■ Description of the task
Look for the line that has "-- what changed: B" in the material below; please repeat it and every line after it, exactly, up to and including the line that has "def pvDomInt (n", and nothing else.
***** Record extracts *****
-- pv_equiv track=rewrite | github.com/johnlaschober/Soccer-Passing-Analysis | shortestPathSoccer.py | allPermutationsExcept
-- ===== SOURCE A (Python) =====
-- def allPermutationsExcept(inputList, ignore) :
-- 	results = []
-- 	for i in range(5) :
-- 		if inputList[i] != ignore :
-- 			for j in range(5) :
-- 				if j != i and inputList[j] != ignore :
-- 					results.append([inputList[i],inputList[j]])
-- 	return results
-- ===== SOURCE B (Python) =====
-- def allPermutationsExcept(inputList, ignore):
--     survivors = [inputList[i] for i in range(5) if inputList[i] != ignore]
--
--     def go(before, rest):
--         # pairs whose first component lies in `rest`, using zipper (before, rest)
--         if not rest:
--             return []
--         x, after = rest[0], rest[1:]
--         return [[x, y] for y in before + after] + go(before + [x], after)
--
--     return go([], survivors)
-- ===== Notes on version B (the rewrite author's own statement) =====
-- stated objective: alternative
-- what changed: B replaces A's nested index loops with filtering into a survivors list once and a structural zipper recursion (seen-prefix, remaining-suffix) that pairs each head with prefix ++ suffix, eliminating index arithmetic and the distinct-index test.
import Mathlib
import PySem

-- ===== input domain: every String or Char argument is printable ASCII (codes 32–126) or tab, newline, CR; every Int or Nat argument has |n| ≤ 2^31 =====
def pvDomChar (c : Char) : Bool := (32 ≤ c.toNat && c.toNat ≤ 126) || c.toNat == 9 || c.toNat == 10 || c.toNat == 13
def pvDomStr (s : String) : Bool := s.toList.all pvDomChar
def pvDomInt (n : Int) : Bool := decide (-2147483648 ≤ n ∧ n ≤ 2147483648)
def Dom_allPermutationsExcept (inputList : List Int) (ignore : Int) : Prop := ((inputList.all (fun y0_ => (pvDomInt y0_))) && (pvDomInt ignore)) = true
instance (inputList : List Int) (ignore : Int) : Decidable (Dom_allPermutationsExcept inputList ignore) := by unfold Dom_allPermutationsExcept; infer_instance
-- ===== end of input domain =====

-- B filters the five positions into a survivors list once, then produces the pairs by a structural
-- recursion on a zipper (seen-prefix, remaining-suffix): each step pairs the head
-- against prefix ++ suffix — no index loops (alternative decomposition; equivalence
-- of the RETURN values is proved for lists of length ≥ 5, where A returns).

-- ===== PORT A =====
-- A: nested index loops over range(5), filtering inside both loops, appending pairs.
def allPermutationsExcept (inputList : List Int) (ignore : Int) : List (List Int) :=
  (PySem.List.pyRange 0 5 1).foldl (fun results i =>
    if PySem.List.pyGetD inputList i 0 ≠ ignore then
      (PySem.List.pyRange 0 5 1).foldl (fun results j =>
        if j ≠ i ∧ PySem.List.pyGetD inputList j 0 ≠ ignore then
          results ++ [[PySem.List.pyGetD inputList i 0, PySem.List.pyGetD inputList j 0]]
        else results) results
    else results) []

-- ===== PORT B =====
-- zipper recursion of Source B's `go`: head paired with before ++ after, then recurse
def pvGo (before : List Int) : List Int → List (List Int)
  | [] => []
  | x :: after => ((before ++ after).map (fun y => [x, y])) ++ pvGo (before ++ [x]) after

def allPermutationsExcept_alt (inputList : List Int) (ignore : Int) : List (List Int) :=
  pvGo [] ((PySem.List.pyRange 0 5 1).filterMap (fun i =>
    if PySem.List.pyGetD inputList i 0 ≠ ignore then some (PySem.List.pyGetD inputList i 0) else none))

-- ===== PRECONDITION & SPEC =====
-- Pre_: the Python A indexes positions 0..4 unconditionally, so it raises IndexError
-- on lists shorter than 5; those inputs are excluded.
def Pre_allPermutationsExcept (inputList : List Int) (ignore : Int) : Prop :=
  5 ≤ inputList.length
instance (inputList : List Int) (ignore : Int) : Decidable (Pre_allPermutationsExcept inputList ignore) := by unfold Pre_allPermutationsExcept; infer_instance

def pvWitness_allPermutationsExcept : List Int × Int := ([1, 2, 0, 3, 0], 0)

def Spec_allPermutationsExcept (inputList : List Int) (ignore : Int) (out : List (List Int)) : Prop := out = allPermutationsExcept_alt inputList ignore
instance (inputList : List Int) (ignore : Int) (out : List (List Int)) : Decidable (Spec_allPermutationsExcept inputList ignore out) := by unfold Spec_allPermutationsExcept; infer_instance

-- ===== CLAIM (what is proved, stated in full; the proofs are below) =====
def Claim_equal_allPermutationsExcept : Prop := ∀ (inputList : List Int) (ignore : Int), Dom_allPermutationsExcept inputList ignore → Pre_allPermutationsExcept inputList ignore → Spec_allPermutationsExcept inputList ignore (allPermutationsExcept inputList ignore)

-- ===== LEMMAS AND PROOFS =====

-- evaluation of pyGetD at the five literal indices of a length-≥5 cons list
theorem pvGetD1 (x0 x1 x2 x3 x4 : Int) (t : List Int) :
    PySem.List.pyGetD (x0::x1::x2::x3::x4::t) 1 0 = x1 := by
  rw [show (1:Int) = ((1:Nat):Int) from rfl, PySem.List.pyGetD_natCast]; rfl
theorem pvGetD2 (x0 x1 x2 x3 x4 : Int) (t : List Int) :
    PySem.List.pyGetD (x0::x1::x2::x3::x4::t) 2 0 = x2 := by
  rw [show (2:Int) = ((2:Nat):Int) from rfl, PySem.List.pyGetD_natCast]; rfl
theorem pvGetD3 (x0 x1 x2 x3 x4 : Int) (t : List Int) :
    PySem.List.pyGetD (x0::x1::x2::x3::x4::t) 3 0 = x3 := by
  rw [show (3:Int) = ((3:Nat):Int) from rfl, PySem.List.pyGetD_natCast]; rfl
theorem pvGetD4 (x0 x1 x2 x3 x4 : Int) (t : List Int) :
    PySem.List.pyGetD (x0::x1::x2::x3::x4::t) 4 0 = x4 := by
  rw [show (4:Int) = ((4:Nat):Int) from rfl, PySem.List.pyGetD_natCast]; rfl

-- ===== VERDICT (by name: the statement is the Claim_ definition above) =====
set_option maxHeartbeats 4000000 in
theorem allPermutationsExcept_spec : Claim_equal_allPermutationsExcept := by
  intro l ig _ hpre
  unfold Pre_allPermutationsExcept at hpre
  rcases l with _ | ⟨a, _ | ⟨b, _ | ⟨c, _ | ⟨d, _ | ⟨e, t⟩⟩⟩⟩⟩ <;>
    simp only [List.length_nil, List.length_cons] at hpre <;> try omega
  show Spec_allPermutationsExcept _ _ _
  unfold Spec_allPermutationsExcept allPermutationsExcept allPermutationsExcept_alt
  by_cases h0 : a = ig <;> by_cases h1 : b = ig <;> by_cases h2 : c = ig <;>
    by_cases h3 : d = ig <;> by_cases h4 : e = ig <;>
    simp [PySem.List.pyRange, List.range_succ, pvGo, List.filterMap,
      pvGetD1, pvGetD2, pvGetD3, pvGetD4, h0, h1, h2, h3, h4]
*****
■ Your response
-- what changed: B replaces A's nested index loops with filtering into a survivors list once and a structural zipper recursion (seen-prefix, remaining-suffix) that pairs each head with prefix ++ suffix, eliminating index arithmetic and the distinct-index test.
import Mathlib
import PySem

-- ===== input domain: every String or Char argument is printable ASCII (codes 32–126) or tab, newline, CR; every Int or Nat argument has |n| ≤ 2^31 =====
def pvDomChar (c : Char) : Bool := (32 ≤ c.toNat && c.toNat ≤ 126) || c.toNat == 9 || c.toNat == 10 || c.toNat == 13
def pvDomStr (s : String) : Bool := s.toList.all pvDomChar
def pvDomInt (n : Int) : Bool := decide (-2147483648 ≤ n ∧ n ≤ 2147483648)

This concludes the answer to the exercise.